Monday, 3 December 2007

Can social networking sites afford to bank on future success?

Facebook is playing a dangerous game holding off going public for a 'couple of years'.

The speed with which Facebook quickly became part of our lives (I knew nothing of Facebook this time last year) surely is a good indication of how the same thing can happen, and i'm pretty sure WILL happen when the next big thing comes along.

And it's a brave man at Microsoft who paid £117m for just a 1.6% stake in Facebook. Remember Friends Reunited? One of the biggest sites in social networking, it's now being forgotten and finding it's methods old fashioned less than two years after it was bought (entirely) for 120m. If something bigger and better does come along then Facebook may start wishing they went public at the height of their powers and before that valuation of £7.3bn starts looking steep.

There's nothing to currently suggest Facebook is waning in popularity (although I check my Facebook profile a lot less than i did 6 months ago) but if i had £117m to spend on social networking i'd be looking at the future of social networking, and i don't think that's going to be Facebook.

The internet is becoming more and more personalised, iGoogle gives you your own search home page, MySpace show no signs of being a flash in the pan with it's own brand of 'let the user decide what's best' social networking, social bookmarking / RSS / news aggregators and blogging lets users pick and choose their own news and opinion.
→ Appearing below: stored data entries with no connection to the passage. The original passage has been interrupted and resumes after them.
-- pv_equiv track=rewrite | github.com/hogilkim/leetcode | 2268. Minimum Number of Keypresses.py | minimumKeypresses
-- ===== SOURCE A (Python) =====
-- from collections import Counter
--
-- def minimumKeypresses(s: str) -> int:
--     counter = Counter(s)
--
--     chars = sorted([(char, counter[char]) for char in counter.keys()], key = lambda x:-x[1])
--
--     res = 0
--     savedchars = 0
--
--     for char, freq in chars:
--         res += (divmod(savedchars,9)[0]+1)*freq
--         savedchars+= 1
--
--     return res
-- ===== SOURCE B (Python) =====
-- from collections import Counter
--
-- def minimumKeypresses(s: str) -> int:
--     # group the descending-sorted frequencies into chunks of 9; the g-th chunk costs g presses each
--     freqs = sorted(Counter(s).values(), reverse=True)
--     total = 0
--     group = 1
--     while freqs:
--         total += group * sum(freqs[:9])
--         freqs = freqs[9:]
--         group += 1
--     return total
-- ===== Notes on version B (the rewrite author's own statement) =====
-- stated objective: alternative
-- what changed: B sorts the Counter's frequency values descending and consumes them in chunks of 9, adding group*sum(chunk) per chunk, instead of A's per-character loop over sorted (char,freq) pairs that re-derives each key's weight from a running divmod(savedchars,9) counter; same cost, different decomposition.
import Mathlib
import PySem

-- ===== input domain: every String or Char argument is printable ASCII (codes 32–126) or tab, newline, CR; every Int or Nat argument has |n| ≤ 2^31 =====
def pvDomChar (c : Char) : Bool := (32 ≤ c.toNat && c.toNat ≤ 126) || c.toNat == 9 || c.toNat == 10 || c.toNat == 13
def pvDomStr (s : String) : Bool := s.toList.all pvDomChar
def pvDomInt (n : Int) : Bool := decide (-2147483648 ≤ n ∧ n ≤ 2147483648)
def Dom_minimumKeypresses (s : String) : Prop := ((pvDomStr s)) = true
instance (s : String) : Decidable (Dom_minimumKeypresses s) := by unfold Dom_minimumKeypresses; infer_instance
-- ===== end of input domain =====

-- B replaces A's per-character loop with a running divmod weight by a chunks-of-9 walk over
-- the descending frequency values; same cost, different decomposition.

-- ===== PORT A =====
-- for char, freq in chars: res += (divmod(savedchars,9)[0]+1)*freq; savedchars += 1
-- (divmod(x,9)[0] is floordiv x 9 — the divisor is the nonzero literal 9)
def minimumKeypresses (s : String) : Int :=
  let counter := PySem.Dict.counter s.toList
  let chars := PySem.List.sorted
      ((PySem.Dict.keys counter).map (fun ch => (ch, counter.getD ch 0)))
      (fun x => -x.2)
  (chars.foldl
      (fun (st : Int × Int) p => (st.1 + (PySem.Int.floordiv st.2 9 + 1) * p.2, st.2 + 1))
      (0, 0)).1

-- ===== PORT B =====
-- while freqs: total += group * sum(freqs[:9]); freqs = freqs[9:]; group += 1
-- (slices with literal nonnegative bounds: freqs[:9] = take 9, freqs[9:] = drop 9)
def altChunks : List Int → Int → Int → Int
  | [], _, total => total
  | x :: t, group, total =>
      altChunks ((x :: t).drop 9) (group + 1) (total + group * ((x :: t).take 9).sum)
termination_by l => l.length
decreasing_by simp [List.length_drop]

def minimumKeypresses_alt (s : String) : Int :=
  altChunks (PySem.List.sorted (PySem.Dict.counter s.toList).values (fun v => v) true) 1 0

-- ===== PRECONDITION & SPEC =====
def Spec_minimumKeypresses (s : String) (out : Int) : Prop := out = minimumKeypresses_alt s
instance (s : String) (out : Int) : Decidable (Spec_minimumKeypresses s out) := by unfold Spec_minimumKeypresses; infer_instance

-- ===== CLAIM (what is proved, stated in full; the proofs are below) =====
def Claim_equal_minimumKeypresses : Prop := ∀ (s : String), Dom_minimumKeypresses s → Spec_minimumKeypresses s (minimumKeypresses s)

-- ===== LEMMAS AND PROOFS =====

-- common spec: element at index k (0-based over the whole list) costs (k/9+1)
def wsum : List Int → Nat → Int
  | [], _ => 0
  | f :: r, k => (((k / 9 : Nat) : Int) + 1) * f + wsum r (k + 1)

-- A's loop computes wsum
theorem foldl_eq_wsum (l : List Int) (k : Nat) (t : Int) :
    (l.foldl (fun (st : Int × Int) f => (st.1 + (PySem.Int.floordiv st.2 9 + 1) * f, st.2 + 1))
      (t, (k : Int))).1 = t + wsum l k := by
  induction l generalizing k t with
  | nil => simp [wsum]
  | cons f r ih =>
      have h9 : PySem.Int.floordiv (k : Int) 9 = ((k / 9 : Nat) : Int) := by
        rw [PySem.Int.floordiv_eq_ediv_of_pos (by norm_num)]
        push_cast
        rfl
      simp only [List.foldl_cons, wsum]
      have hrec := ih (k + 1) (t + (PySem.Int.floordiv (k : Int) 9 + 1) * f)
      push_cast at hrec
      rw [hrec, h9]
      ring

-- one chunk of wsum
theorem wsum_chunk_aux (j : Nat) (hj : j ≤ 9) :
    ∀ (l : List Int) (q : Nat),
      wsum l (9 * q + (9 - j)) = ((q : Int) + 1) * (l.take j).sum + wsum (l.drop j) (9 * (q + 1)) := by
  induction j with
  | zero =>
      intro l q
      rw [show 9 * q + (9 - 0) = 9 * (q + 1) from by omega]
      simp
  | succ j ih =>
      intro l q
      cases l with
      | nil => simp [wsum]
      | cons f r =>
          have hq : (9 * q + (9 - (j + 1))) / 9 = q := by omega
          have hs : 9 * q + (9 - (j + 1)) + 1 = 9 * q + (9 - j) := by omega
          simp only [wsum, hq, hs, List.take_succ_cons, List.drop_succ_cons, List.sum_cons]
          rw [ih (by omega) r q]
          ring

theorem wsum_chunk (l : List Int) (q : Nat) :
    wsum l (9 * q) = ((q : Int) + 1) * (l.take 9).sum + wsum (l.drop 9) (9 * (q + 1)) := by
  have := wsum_chunk_aux 9 (by omega) l q
  simpa using this

-- B's chunk loop computes wsum
theorem altChunks_eq_wsum (n : Nat) :
    ∀ (l : List Int), l.length ≤ n → ∀ (q : Nat) (t : Int),
      altChunks l ((q : Int) + 1) t = t + wsum l (9 * q) := by
  induction n with
  | zero =>
      intro l hl q t
      rw [List.length_eq_zero_iff.mp (Nat.le_zero.mp hl), altChunks, wsum]
      ring
  | succ n ih =>
      intro l hl q t
      cases l with
      | nil => rw [altChunks, wsum]; ring
      | cons f r =>
          rw [altChunks]
          have hlen : ((f :: r).drop 9).length ≤ n := by
            simp [List.length_drop] at *
            omega
          have := ih ((f :: r).drop 9) hlen (q + 1) (t + ((q : Int) + 1) * (((f :: r).take 9).sum))
          rw [show ((q + 1 : Nat) : Int) + 1 = (q : Int) + 1 + 1 by push_cast; ring] at this
          rw [this, wsum_chunk (f :: r) q]
          ring

-- map snd commutes with insertBy when the order only reads snd (A's key -x.2 vs descending values)
theorem map_snd_insertBy (x : Char × Int) (ys : List (Char × Int)) :
    (PySem.List.insertBy (fun a b : Char × Int => decide (b.2 < a.2)) x ys).map (·.2)
      = PySem.List.insertBy (fun a b : Int => decide (b < a)) x.2 (ys.map (·.2)) := by
  induction ys with
  | nil => simp [PySem.List.insertBy]
  | cons y ys ih =>
      by_cases h : y.2 < x.2 <;> simp [PySem.List.insertBy, h, ih]

theorem map_snd_sorted (ps : List (Char × Int)) :
    (PySem.List.sorted ps (fun x => -x.2) false).map (·.2)
      = PySem.List.sorted (ps.map (·.2)) (fun v => v) true := by
  rw [PySem.List.sorted_eq_foldl_insertBy, PySem.List.sorted_rev_eq_foldl_insertBy]
  have hp : (fun a b : Char × Int => decide (-a.2 < -b.2)) = (fun a b : Char × Int => decide (b.2 < a.2)) := by
    funext a b; simp
  rw [hp]
  suffices h : ∀ (acc : List (Char × Int)),
      (ps.foldl (fun acc x => PySem.List.insertBy (fun a b => decide (b.2 < a.2)) x acc) acc).map (·.2)
        = (ps.map (·.2)).foldl (fun acc v => PySem.List.insertBy (fun a b : Int => decide (b < a)) v acc) (acc.map (·.2)) by
    simpa using h []
  induction ps with
  | nil => intro acc; simp
  | cons p ps ih =>
      intro acc
      simp only [List.foldl_cons, List.map_cons]
      rw [ih, map_snd_insertBy]

theorem counter_keys_nodup (xs : List Char) : (PySem.Dict.counter xs).keys.Nodup := by
  rw [PySem.Dict.counter_eq_foldl]
  exact PySem.Dict.nodup_keys_foldl_modify_key xs (fun x => x) 0 (fun _ _ v => v + 1)
    PySem.Dict.empty (by simp)

-- ===== VERDICT (by name: the statement is the Claim_ definition above) =====
theorem minimumKeypresses_spec : Claim_equal_minimumKeypresses := by
  intro s _
  unfold Spec_minimumKeypresses
  simp only [minimumKeypresses, minimumKeypresses_alt]
  have hpairs : List.map (fun ch => (ch, (PySem.Dict.counter s.toList).getD ch 0))
        (PySem.Dict.counter s.toList).keys = (PySem.Dict.counter s.toList).items :=
    (PySem.Dict.items_eq_map_keys _ (counter_keys_nodup s.toList) 0).symm
  rw [hpairs]
  -- reduce A's fold over pairs to a fold over the snd components
  rw [show (0, 0) = ((0 : Int), ((0 : Nat) : Int)) by norm_num]
  rw [← List.foldl_map (f := fun p : Char × Int => p.2)
        (g := fun (st : Int × Int) f => (st.1 + (PySem.Int.floordiv st.2 9 + 1) * f, st.2 + 1))]
  rw [map_snd_sorted, foldl_eq_wsum]
  have hvals : ((PySem.Dict.counter s.toList).items).map (·.2) = (PySem.Dict.counter s.toList).values := rfl
  rw [hvals]
  have := altChunks_eq_wsum
      (PySem.List.sorted (PySem.Dict.counter s.toList).values (fun v => v) true).length
      (PySem.List.sorted (PySem.Dict.counter s.toList).values (fun v => v) true) (le_refl _) 0 0
  simp only [Nat.cast_zero, zero_add, mul_zero] at this ⊢
  rw [this]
Marketing emails are addressed to your name, and offer you products that they know you have an interest in, if they don't you hit delete. Even the spam i get now is personalised, "Dear Ed, would you like a 9 inch...".

Unless facebook starts to provide more flexibility to users on everything from what their home page looks like to who and what can sign up they are going to start leaking users to sites such as

Ning is a 'network of networks', allowing users to create their own social network and surpassed the 100,000 social networks figure a couple of months back. I'd put good money on Ning receiving a large amount of investment soon and i wouldn't be surprised if that company's name began with 'Goo' and ended with 'gle'.

Now this is just one vision of the future, there are plenty more ideas in the ether, most probably on the desktops of university students with an interest in open source.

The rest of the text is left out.